[DIRECTIONS] Gather all lines in the records below that include the word "return".

Dataset entries:

--- START ---

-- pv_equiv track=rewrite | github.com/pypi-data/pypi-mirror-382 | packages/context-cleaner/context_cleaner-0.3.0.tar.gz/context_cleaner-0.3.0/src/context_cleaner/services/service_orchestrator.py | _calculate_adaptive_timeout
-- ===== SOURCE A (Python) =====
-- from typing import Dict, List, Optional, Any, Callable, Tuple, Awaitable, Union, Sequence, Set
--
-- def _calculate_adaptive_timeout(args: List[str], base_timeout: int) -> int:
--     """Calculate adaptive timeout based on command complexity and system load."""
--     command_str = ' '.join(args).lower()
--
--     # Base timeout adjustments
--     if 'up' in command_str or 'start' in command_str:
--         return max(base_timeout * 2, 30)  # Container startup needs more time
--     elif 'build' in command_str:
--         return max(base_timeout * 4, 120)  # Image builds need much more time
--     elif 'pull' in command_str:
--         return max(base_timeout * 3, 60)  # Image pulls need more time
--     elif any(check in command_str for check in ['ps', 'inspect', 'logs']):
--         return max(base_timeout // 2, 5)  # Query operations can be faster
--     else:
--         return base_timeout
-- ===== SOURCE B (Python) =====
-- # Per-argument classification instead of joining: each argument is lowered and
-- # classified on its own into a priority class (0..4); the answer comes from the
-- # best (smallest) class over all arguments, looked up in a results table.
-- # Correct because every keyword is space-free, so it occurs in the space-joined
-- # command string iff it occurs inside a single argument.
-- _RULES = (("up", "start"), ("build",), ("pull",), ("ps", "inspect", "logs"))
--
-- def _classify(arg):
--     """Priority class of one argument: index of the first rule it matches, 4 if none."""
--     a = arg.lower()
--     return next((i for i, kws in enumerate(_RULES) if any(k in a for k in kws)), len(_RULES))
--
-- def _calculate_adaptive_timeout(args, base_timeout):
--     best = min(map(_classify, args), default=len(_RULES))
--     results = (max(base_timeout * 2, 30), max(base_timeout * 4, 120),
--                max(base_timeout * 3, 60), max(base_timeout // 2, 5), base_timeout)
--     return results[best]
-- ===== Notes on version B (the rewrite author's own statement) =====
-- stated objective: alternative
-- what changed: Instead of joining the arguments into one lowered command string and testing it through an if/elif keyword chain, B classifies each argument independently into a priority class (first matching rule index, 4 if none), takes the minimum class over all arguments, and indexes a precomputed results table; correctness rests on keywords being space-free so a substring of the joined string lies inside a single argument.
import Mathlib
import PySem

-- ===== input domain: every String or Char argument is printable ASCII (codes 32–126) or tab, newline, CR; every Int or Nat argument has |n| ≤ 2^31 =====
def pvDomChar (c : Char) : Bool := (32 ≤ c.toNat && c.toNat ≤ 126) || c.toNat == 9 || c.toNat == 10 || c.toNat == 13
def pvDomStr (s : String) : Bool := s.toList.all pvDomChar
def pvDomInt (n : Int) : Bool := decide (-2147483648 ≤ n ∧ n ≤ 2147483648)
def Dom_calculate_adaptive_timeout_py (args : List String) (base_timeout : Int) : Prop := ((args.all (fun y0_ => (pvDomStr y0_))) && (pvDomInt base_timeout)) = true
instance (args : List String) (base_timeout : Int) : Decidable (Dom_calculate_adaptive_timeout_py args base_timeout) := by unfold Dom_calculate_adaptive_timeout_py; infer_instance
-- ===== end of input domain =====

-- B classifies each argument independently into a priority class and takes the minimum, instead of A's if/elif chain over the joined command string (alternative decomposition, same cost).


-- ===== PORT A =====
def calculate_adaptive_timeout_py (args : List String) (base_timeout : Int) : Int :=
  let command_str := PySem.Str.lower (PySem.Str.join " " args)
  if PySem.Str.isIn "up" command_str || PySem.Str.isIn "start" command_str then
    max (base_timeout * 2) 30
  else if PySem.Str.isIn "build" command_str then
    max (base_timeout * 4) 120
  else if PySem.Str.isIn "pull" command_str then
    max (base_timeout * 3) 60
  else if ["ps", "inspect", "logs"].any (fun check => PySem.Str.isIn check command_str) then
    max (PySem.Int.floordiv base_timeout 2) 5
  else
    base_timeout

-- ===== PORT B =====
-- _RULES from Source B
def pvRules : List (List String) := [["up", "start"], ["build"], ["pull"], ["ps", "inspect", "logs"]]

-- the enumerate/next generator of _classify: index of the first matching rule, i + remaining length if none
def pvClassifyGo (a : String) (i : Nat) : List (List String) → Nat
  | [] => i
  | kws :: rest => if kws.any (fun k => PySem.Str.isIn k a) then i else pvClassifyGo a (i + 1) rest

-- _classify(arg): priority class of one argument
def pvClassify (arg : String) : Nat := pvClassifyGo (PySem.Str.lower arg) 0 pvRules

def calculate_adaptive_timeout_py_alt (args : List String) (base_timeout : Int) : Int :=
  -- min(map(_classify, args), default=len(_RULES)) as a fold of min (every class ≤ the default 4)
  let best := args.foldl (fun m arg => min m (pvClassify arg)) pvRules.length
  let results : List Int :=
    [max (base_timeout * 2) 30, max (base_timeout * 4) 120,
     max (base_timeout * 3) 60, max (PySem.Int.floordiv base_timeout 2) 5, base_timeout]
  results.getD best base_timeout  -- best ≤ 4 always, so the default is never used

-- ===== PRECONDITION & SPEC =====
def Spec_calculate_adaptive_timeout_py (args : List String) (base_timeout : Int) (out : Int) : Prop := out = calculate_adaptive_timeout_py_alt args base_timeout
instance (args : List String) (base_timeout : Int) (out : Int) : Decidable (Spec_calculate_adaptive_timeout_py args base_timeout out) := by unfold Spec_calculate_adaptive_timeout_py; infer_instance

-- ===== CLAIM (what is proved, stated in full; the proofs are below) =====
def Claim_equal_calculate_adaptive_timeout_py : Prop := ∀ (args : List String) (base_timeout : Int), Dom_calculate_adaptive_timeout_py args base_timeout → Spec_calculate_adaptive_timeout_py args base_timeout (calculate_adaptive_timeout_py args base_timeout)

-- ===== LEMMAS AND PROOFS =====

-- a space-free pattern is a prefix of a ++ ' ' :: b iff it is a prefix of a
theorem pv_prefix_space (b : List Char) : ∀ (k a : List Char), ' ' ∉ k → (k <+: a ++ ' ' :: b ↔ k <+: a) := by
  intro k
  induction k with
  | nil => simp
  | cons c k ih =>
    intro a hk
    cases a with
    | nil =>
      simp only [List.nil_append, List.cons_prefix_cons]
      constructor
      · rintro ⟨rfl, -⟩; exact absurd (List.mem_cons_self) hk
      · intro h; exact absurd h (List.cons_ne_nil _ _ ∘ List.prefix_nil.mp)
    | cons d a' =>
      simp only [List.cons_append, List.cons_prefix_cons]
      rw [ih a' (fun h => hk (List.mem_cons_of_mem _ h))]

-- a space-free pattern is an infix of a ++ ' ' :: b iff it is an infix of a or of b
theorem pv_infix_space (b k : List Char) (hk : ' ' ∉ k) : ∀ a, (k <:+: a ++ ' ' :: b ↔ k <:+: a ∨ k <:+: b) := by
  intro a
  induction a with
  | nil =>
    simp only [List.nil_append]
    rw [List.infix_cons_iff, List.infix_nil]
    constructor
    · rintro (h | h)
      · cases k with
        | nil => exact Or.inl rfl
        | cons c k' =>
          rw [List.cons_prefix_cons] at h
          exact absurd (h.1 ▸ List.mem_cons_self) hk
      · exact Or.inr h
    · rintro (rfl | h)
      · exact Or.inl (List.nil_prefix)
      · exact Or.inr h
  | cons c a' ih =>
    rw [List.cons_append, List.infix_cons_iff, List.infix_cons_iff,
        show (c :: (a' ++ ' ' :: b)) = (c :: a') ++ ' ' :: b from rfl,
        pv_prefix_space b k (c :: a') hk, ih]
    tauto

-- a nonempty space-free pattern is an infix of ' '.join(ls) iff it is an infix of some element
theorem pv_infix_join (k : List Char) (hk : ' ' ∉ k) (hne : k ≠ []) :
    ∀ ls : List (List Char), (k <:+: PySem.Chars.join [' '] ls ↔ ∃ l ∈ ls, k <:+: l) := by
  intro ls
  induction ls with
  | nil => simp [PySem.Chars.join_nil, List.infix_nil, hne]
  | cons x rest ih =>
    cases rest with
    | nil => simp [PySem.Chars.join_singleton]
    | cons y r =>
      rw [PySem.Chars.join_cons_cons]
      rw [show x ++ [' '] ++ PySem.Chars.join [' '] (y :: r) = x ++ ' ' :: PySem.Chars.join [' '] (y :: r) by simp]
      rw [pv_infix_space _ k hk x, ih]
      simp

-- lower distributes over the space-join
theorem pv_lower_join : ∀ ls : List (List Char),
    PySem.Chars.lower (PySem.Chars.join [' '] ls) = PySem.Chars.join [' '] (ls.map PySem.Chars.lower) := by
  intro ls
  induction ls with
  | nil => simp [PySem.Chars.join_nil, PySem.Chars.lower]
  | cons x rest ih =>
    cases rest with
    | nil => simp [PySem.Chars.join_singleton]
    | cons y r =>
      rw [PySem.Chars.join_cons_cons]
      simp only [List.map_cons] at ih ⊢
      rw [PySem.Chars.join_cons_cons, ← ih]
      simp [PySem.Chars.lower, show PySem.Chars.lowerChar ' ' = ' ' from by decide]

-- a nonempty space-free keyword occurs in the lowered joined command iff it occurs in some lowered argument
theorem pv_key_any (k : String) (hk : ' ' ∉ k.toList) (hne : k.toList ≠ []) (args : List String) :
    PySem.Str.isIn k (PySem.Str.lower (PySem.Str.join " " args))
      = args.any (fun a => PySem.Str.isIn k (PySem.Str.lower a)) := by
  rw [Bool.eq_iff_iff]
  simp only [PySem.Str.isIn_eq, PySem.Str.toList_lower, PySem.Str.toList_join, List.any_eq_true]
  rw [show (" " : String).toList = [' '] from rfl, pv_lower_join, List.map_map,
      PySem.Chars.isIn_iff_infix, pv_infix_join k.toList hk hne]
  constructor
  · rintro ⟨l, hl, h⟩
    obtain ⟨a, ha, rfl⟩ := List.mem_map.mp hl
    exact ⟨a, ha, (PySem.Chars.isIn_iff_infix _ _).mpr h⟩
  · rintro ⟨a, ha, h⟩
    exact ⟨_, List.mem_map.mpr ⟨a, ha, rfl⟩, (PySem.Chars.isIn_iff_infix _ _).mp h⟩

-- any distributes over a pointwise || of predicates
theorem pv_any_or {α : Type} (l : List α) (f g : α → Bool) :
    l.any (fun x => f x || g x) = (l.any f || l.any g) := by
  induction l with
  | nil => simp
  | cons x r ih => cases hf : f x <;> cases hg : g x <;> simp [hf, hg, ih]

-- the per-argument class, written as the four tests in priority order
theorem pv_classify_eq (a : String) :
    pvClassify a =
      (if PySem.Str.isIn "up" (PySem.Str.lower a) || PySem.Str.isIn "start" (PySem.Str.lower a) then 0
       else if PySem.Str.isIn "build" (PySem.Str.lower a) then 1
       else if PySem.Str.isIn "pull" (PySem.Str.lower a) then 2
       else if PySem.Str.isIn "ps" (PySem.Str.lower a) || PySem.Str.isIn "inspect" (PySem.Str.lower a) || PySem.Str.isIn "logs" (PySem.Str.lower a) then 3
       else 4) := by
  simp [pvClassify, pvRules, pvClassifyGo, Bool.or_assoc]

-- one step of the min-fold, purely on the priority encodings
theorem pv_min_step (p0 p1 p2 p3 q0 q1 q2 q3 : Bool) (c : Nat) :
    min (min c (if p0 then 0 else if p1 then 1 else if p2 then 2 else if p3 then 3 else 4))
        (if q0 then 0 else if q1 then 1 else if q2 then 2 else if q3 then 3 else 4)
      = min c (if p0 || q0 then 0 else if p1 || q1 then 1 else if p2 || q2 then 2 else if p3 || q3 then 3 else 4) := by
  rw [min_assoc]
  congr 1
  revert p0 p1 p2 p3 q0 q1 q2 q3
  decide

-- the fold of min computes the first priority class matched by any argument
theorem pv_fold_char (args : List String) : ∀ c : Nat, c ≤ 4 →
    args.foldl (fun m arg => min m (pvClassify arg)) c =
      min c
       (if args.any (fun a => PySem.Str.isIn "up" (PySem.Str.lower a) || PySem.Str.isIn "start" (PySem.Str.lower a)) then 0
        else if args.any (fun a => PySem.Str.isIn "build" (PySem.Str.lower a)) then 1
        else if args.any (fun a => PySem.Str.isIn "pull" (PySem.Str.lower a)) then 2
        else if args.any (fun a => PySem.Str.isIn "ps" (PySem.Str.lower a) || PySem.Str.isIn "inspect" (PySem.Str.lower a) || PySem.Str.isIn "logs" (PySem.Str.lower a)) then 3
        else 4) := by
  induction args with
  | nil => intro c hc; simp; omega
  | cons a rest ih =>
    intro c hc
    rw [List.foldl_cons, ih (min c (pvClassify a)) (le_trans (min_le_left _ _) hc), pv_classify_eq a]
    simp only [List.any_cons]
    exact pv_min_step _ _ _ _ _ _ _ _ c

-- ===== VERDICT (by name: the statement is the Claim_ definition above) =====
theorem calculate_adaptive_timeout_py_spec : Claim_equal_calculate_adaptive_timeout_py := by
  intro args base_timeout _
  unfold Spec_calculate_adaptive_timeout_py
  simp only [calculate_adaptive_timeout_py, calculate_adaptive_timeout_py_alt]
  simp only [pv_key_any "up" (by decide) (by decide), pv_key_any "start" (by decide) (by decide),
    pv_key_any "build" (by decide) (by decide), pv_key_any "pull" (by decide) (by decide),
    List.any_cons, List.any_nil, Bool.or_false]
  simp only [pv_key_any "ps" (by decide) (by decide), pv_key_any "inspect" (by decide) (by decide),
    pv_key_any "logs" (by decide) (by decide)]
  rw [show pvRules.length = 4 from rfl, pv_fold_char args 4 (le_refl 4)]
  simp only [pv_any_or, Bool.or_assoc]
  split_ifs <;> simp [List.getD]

--- END ---

[RESULT FOR THIS EXERCISE]
--         return max(base_timeout * 2, 30)  # Container startup needs more time
--         return max(base_timeout * 4, 120)  # Image builds need much more time
--         return max(base_timeout * 3, 60)  # Image pulls need more time
--         return max(base_timeout // 2, 5)  # Query operations can be faster
--         return base_timeout
--     return next((i for i, kws in enumerate(_RULES) if any(k in a for k in kws)), len(_RULES))
--     return results[best]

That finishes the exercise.